## ABOUT THIS EXERCISE
Across the whole listing, copy out every line that includes the string "hdiv".

## GIVEN RECORDS
:::

-- pv_equiv track=rewrite | github.com/MorseMicro/sdio-host-model | sdio_utils.py | crc16_array_prep
-- ===== SOURCE A (Python) =====
-- def crc16_array_prep( width, data):
--     """
--     Data bus shifting is described in Figure 3-9, pg9 of the SD physical spec.
--     In wide-bus mode (4-bits) the CRC is calculated per line so
--     arrange the bytes so they go MSbit-LSbit for each line.
--     Eg:
--     D3: B0b7 B0b3 B1b7 B1b3 ...
--     D2: B0b6 B0b2 B1b6 B1b2 ...
--     D1: B0b5 B0b1 B1b5 B1b1 ...
--     D0: B0b4 B0b0 B1b4 B1b0 ...
--     So that for the CRC for D3 we have bytes which looke like:
--     D3B0 = {B0b7,B0b3,B1b7,B1b3,B2b7,B2b3,B3b7,B3b3}
--     D2B0 = {B0b6,B0b2,B1b6,B1b2,B2b6,B2b2,B3b6,B3b2}
--     D1B0 = {B0b5,B0b1,B1b5,B1b1,B2b5,B2b1,B3b5,B3b1}
--     D0B0 = {B0b4,B0b0,B1b4,B1b0,B2b4,B2b0,B3b4,B3b0}
--     etc.
--     Return the 4 byte arrays
--     """
--     if width != 4:
--         raise Exception("Error, crc16_array_prep called but data width is not 4-bits on the SDIO interface")
--
--     def get_bits_and_shift(byte,bit1,bit0,shift):
--             """
--             Return {byte[bit1],byte[bit0]} << shift
--             """
--             bit1 = ((byte & (1 << bit1)) >> bit1) << 1
--             bit0 = ((byte & (1 << bit0)) >> bit0)
--             return (bit1 | bit0) << shift
--
--     D0=[]
--     D1=[]
--     D2=[]
--     D3=[]
--     B0=0
--     B1=0
--     B2=0
--     B3=0
--     for byte_num in range(0,len(data)):
--         if (byte_num % 4 == 0) and byte_num > 0:
--             # Append the bytes and reset them
--             D0.append(B0)
--             D1.append(B1)
--             D2.append(B2)
--             D3.append(B3)
--             B0=0
--             B1=0
--             B2=0
--             B3=0
--         # Get the next byte
--         B = data[byte_num]
--         if byte_num % 4 == 0:
--             B0 |= get_bits_and_shift(B,4,0,6)
--             B1 |= get_bits_and_shift(B,5,1,6)
--             B2 |= get_bits_and_shift(B,6,2,6)
--             B3 |= get_bits_and_shift(B,7,3,6)
--         if byte_num % 4 == 1:
--             B0 |= get_bits_and_shift(B,4,0,4)
--             B1 |= get_bits_and_shift(B,5,1,4)
--             B2 |= get_bits_and_shift(B,6,2,4)
--             B3 |= get_bits_and_shift(B,7,3,4)
--         if byte_num % 4 == 2:
--             B0 |= get_bits_and_shift(B,4,0,2)
--             B1 |= get_bits_and_shift(B,5,1,2)
--             B2 |= get_bits_and_shift(B,6,2,2)
--             B3 |= get_bits_and_shift(B,7,3,2)
--         if byte_num % 4 == 3:
--             B0 |= get_bits_and_shift(B,4,0,0)
--             B1 |= get_bits_and_shift(B,5,1,0)
--             B2 |= get_bits_and_shift(B,6,2,0)
--             B3 |= get_bits_and_shift(B,7,3,0)
--     # Always append what is left over
--     D0.append(B0)
--     D1.append(B1)
--     D2.append(B2)
--     D3.append(B3)
--     return (D0,D1,D2,D3)
-- ===== SOURCE B (Python) =====
-- def _pair(B, k):
--     """The 2-bit pair {B[k+4], B[k]} for data line k."""
--     return (((B >> (k + 4)) & 1) << 1) | ((B >> k) & 1)
--
--
-- def _chunk_acc(chunk):
--     """Accumulate a chunk of up to 4 bytes into one byte per data line."""
--     a0 = a1 = a2 = a3 = 0
--     for p, B in enumerate(chunk):
--         shift = (3 - p) * 2
--         a0 |= _pair(B, 0) << shift
--         a1 |= _pair(B, 1) << shift
--         a2 |= _pair(B, 2) << shift
--         a3 |= _pair(B, 3) << shift
--     return (a0, a1, a2, a3)
--
--
-- def _groups(data):
--     """One accumulated group per 4-byte chunk; the last (possibly empty) chunk always yields a group."""
--     if len(data) <= 4:
--         return [_chunk_acc(data)]
--     return [_chunk_acc(data[:4])] + _groups(data[4:])
--
--
-- def crc16_array_prep(width, data):
--     if width != 4:
--         raise Exception("Error, crc16_array_prep called but data width is not 4-bits on the SDIO interface")
--     groups = _groups(data)
--     return ([g[0] for g in groups], [g[1] for g in groups],
--             [g[2] for g in groups], [g[3] for g in groups])
-- ===== Notes on version B (the rewrite author's own statement) =====
-- stated objective: simpler
-- what changed: B splits the data into 4-byte chunks and accumulates each chunk with one shared shift per byte position and a single 2-bit helper per line, replacing A's single indexed loop with per-residue boundary/accumulate branching and its 16 duplicated OR statements.
import Mathlib
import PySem

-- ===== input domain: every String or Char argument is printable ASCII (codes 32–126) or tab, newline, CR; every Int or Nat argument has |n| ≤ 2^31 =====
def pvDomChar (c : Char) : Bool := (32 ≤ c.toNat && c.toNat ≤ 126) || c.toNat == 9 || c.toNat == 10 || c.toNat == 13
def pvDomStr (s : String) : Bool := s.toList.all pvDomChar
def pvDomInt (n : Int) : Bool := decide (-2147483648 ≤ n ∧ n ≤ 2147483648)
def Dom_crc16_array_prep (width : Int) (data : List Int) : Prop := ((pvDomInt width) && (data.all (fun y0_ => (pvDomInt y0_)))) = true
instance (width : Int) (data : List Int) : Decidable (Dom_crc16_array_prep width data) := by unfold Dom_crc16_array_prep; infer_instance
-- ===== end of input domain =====

-- B rearranges the same bytes chunk-by-chunk (4-byte groups, one accumulator pass per chunk)
-- instead of A's single indexed loop with per-residue branching; objective: simpler.
-- Equivalence is over return values; on width ≠ 4 both Pythons raise (excluded by Pre_).

-- ===== PORT A =====
-- loop state: the four output arrays D0..D3 and the four in-progress bytes B0..B3
structure StA where
  d0 : List Int
  d1 : List Int
  d2 : List Int
  d3 : List Int
  b0 : Int
  b1 : Int
  b2 : Int
  b3 : Int
deriving Repr, DecidableEq

-- get_bits_and_shift; the bit positions and shift are literal non-negative ints in every call, so Nat is exact
def gbsA (byte : Int) (bit1 bit0 shift : Nat) : Int :=
  let b1 := (PySem.Int.band byte (1 <<< bit1) >>> bit1) <<< 1
  let b0 := PySem.Int.band byte (1 <<< bit0) >>> bit0
  PySem.Int.bor b1 b0 <<< shift

-- first statement group of the loop body: append-and-reset at a chunk boundary
def aBoundary (byteNum : Int) (s : StA) : StA :=
  if PySem.Int.mod byteNum 4 = 0 ∧ 0 < byteNum then
    ⟨s.d0 ++ [s.b0], s.d1 ++ [s.b1], s.d2 ++ [s.b2], s.d3 ++ [s.b3], 0, 0, 0, 0⟩
  else s

-- the four 'if byte_num % 4 == r' accumulation statements
def aAcc (byteNum B : Int) (s : StA) : StA :=
  let s := if PySem.Int.mod byteNum 4 = 0 then
    { s with b0 := PySem.Int.bor s.b0 (gbsA B 4 0 6), b1 := PySem.Int.bor s.b1 (gbsA B 5 1 6),
             b2 := PySem.Int.bor s.b2 (gbsA B 6 2 6), b3 := PySem.Int.bor s.b3 (gbsA B 7 3 6) } else s
  let s := if PySem.Int.mod byteNum 4 = 1 then
    { s with b0 := PySem.Int.bor s.b0 (gbsA B 4 0 4), b1 := PySem.Int.bor s.b1 (gbsA B 5 1 4),
             b2 := PySem.Int.bor s.b2 (gbsA B 6 2 4), b3 := PySem.Int.bor s.b3 (gbsA B 7 3 4) } else s
  let s := if PySem.Int.mod byteNum 4 = 2 then
    { s with b0 := PySem.Int.bor s.b0 (gbsA B 4 0 2), b1 := PySem.Int.bor s.b1 (gbsA B 5 1 2),
             b2 := PySem.Int.bor s.b2 (gbsA B 6 2 2), b3 := PySem.Int.bor s.b3 (gbsA B 7 3 2) } else s
  let s := if PySem.Int.mod byteNum 4 = 3 then
    { s with b0 := PySem.Int.bor s.b0 (gbsA B 4 0 0), b1 := PySem.Int.bor s.b1 (gbsA B 5 1 0),
             b2 := PySem.Int.bor s.b2 (gbsA B 6 2 0), b3 := PySem.Int.bor s.b3 (gbsA B 7 3 0) } else s
  s

-- 'for byte_num in range(0, len(data)): B = data[byte_num]; …' iterates the elements with their index
def aLoop : List Int → Int → StA → StA
  | [], _, s => s
  | B :: rest, byteNum, s => aLoop rest (byteNum + 1) (aAcc byteNum B (aBoundary byteNum s))

def crc16_array_prep (width : Int) (data : List Int) : List Int × List Int × List Int × List Int :=
  if width ≠ 4 then ([], [], [], [])  -- Python raises here; excluded by Pre_
  else
    let s := aLoop data 0 ⟨[], [], [], [], 0, 0, 0, 0⟩
    (s.d0 ++ [s.b0], s.d1 ++ [s.b1], s.d2 ++ [s.b2], s.d3 ++ [s.b3])

-- ===== PORT B =====
-- _pair(B, k)
def pairB (B : Int) (k : Nat) : Int :=
  PySem.Int.bor (PySem.Int.band (B >>> (k + 4)) 1 <<< 1) (PySem.Int.band (B >>> k) 1)

-- _chunk_acc(chunk); shift = (3 - p) * 2 is non-negative in every call (chunks have ≤ 4 bytes), so .toNat is exact
def chunkAcc (chunk : List Int) : Int × Int × Int × Int :=
  (PySem.List.enumerate chunk 0).foldl
    (fun (a : Int × Int × Int × Int) pB =>
      let shift := ((3 - pB.1) * 2).toNat
      (PySem.Int.bor a.1 (pairB pB.2 0 <<< shift),
       PySem.Int.bor a.2.1 (pairB pB.2 1 <<< shift),
       PySem.Int.bor a.2.2.1 (pairB pB.2 2 <<< shift),
       PySem.Int.bor a.2.2.2 (pairB pB.2 3 <<< shift)))
    (0, 0, 0, 0)

-- _groups(data): the 'len(data) <= 4' base case vs the recursive case on data[:4] / data[4:]
-- is exactly this pattern split (slices with non-negative literal bounds are take 4 / drop 4,
-- PySem.List.slice_to_natCast / slice_from_natCast)
def groupsB : List Int → List (Int × Int × Int × Int)
  | a :: b :: c :: d :: e :: rest => chunkAcc [a, b, c, d] :: groupsB (e :: rest)
  | data => [chunkAcc data]

def crc16_array_prep_alt (width : Int) (data : List Int) : List Int × List Int × List Int × List Int :=
  if width ≠ 4 then ([], [], [], [])  -- Python raises here; excluded by Pre_
  else
    let gs := groupsB data
    (gs.map (·.1), gs.map (·.2.1), gs.map (·.2.2.1), gs.map (·.2.2.2))

-- ===== PRECONDITION & SPEC =====
-- Python A (and B) raise Exception unless width == 4
def Pre_crc16_array_prep (width : Int) (data : List Int) : Prop := width = 4
instance (width : Int) (data : List Int) : Decidable (Pre_crc16_array_prep width data) := by unfold Pre_crc16_array_prep; infer_instance

def pvWitness_crc16_array_prep : Int × List Int := (4, [165, 60, 127])

def Spec_crc16_array_prep (width : Int) (data : List Int) (out : List Int × List Int × List Int × List Int) : Prop := out = crc16_array_prep_alt width data
instance (width : Int) (data : List Int) (out : List Int × List Int × List Int × List Int) : Decidable (Spec_crc16_array_prep width data out) := by unfold Spec_crc16_array_prep; infer_instance

-- ===== CLAIM (what is proved, stated in full; the proofs are below) =====
def Claim_equal_crc16_array_prep : Prop := ∀ (width : Int) (data : List Int), Dom_crc16_array_prep width data → Pre_crc16_array_prep width data → Spec_crc16_array_prep width data (crc16_array_prep width data)

-- ===== LEMMAS AND PROOFS =====

lemma nat_and_two_pow (n m : Nat) : (2^n) &&& m = (m / 2^n % 2) * 2^n := by
  rw [Nat.and_comm, Nat.and_two_pow, Nat.toNat_testBit]

lemma band_two_pow (B : Int) (n : Nat) : PySem.Int.band B ((2:Int)^n) = ((B >>> n) % 2) * 2^n := by
  rw [Int.shiftRight_eq_div_pow]
  unfold PySem.Int.band
  have h2 : (0:Int) ≤ 2^n := by positivity
  have htn : ((2:Int)^n).toNat = 2^n := by
    rw [show ((2:Int)^n) = ((2^n : Nat) : Int) by push_cast; ring, Int.toNat_natCast]
  rcases le_or_gt 0 B with hB | hB
  · simp only [hB, h2, if_true, htn]
    rw [Nat.and_two_pow, Nat.toNat_testBit]
    rw [show B = ((B.toNat : Nat) : Int) by omega]
    norm_cast
  · rw [if_neg (by omega), if_pos h2, htn, nat_and_two_pow]
    set m : Nat := (-B - 1).toNat with hm
    have hBm : B = -((m:Int) + 1) := by omega
    set q : Nat := m / 2^n with hq
    set r : Nat := m % 2^n with hr
    have hqr : q * 2^n + r = m := by rw [hq, hr, Nat.mul_comm]; exact Nat.div_add_mod m (2^n)
    have hrlt : r < 2^n := Nat.mod_lt _ (Nat.two_pow_pos n)
    have hqr' : (q:Int) * 2^n + r = m := by exact_mod_cast hqr
    have hcast : ((2^n - 1 - r : Nat) : Int) = 2^n - 1 - (r:Int) := by
      omega
    have hdiv : B / (2:Int)^n = -(q:Int) - 1 := by
      have := (Int.ediv_emod_unique (a := B) (b := (2:Int)^n)
        (r := ((2^n - 1 - r : Nat) : Int)) (q := -(q:Int) - 1) (by positivity)).mpr
      refine (this ⟨?_, ?_, ?_⟩).1
      · rw [hcast, hBm]; linear_combination -hqr'
      · positivity
      · rw [hcast]; have : (r:Int) < 2^n := by exact_mod_cast hrlt
        omega
    rw [show ((2^n:Nat):Int) = (2:Int)^n by push_cast; ring, hdiv]
    have h1 : q % 2 * 2^n ≤ 2^n := by
      have : q % 2 ≤ 1 := by omega
      calc q % 2 * 2^n ≤ 1 * 2^n := Nat.mul_le_mul_right _ this
        _ = 2^n := by ring
    rw [Nat.cast_sub h1]
    have hmod : (-(q:Int) - 1) % 2 = 1 - (q:Int) % 2 := by omega
    rw [hmod]
    push_cast
    ring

:::

## RESULT
    have hdiv : B / (2:Int)^n = -(q:Int) - 1 := by
    rw [show ((2^n:Nat):Int) = (2:Int)^n by push_cast; ring, hdiv]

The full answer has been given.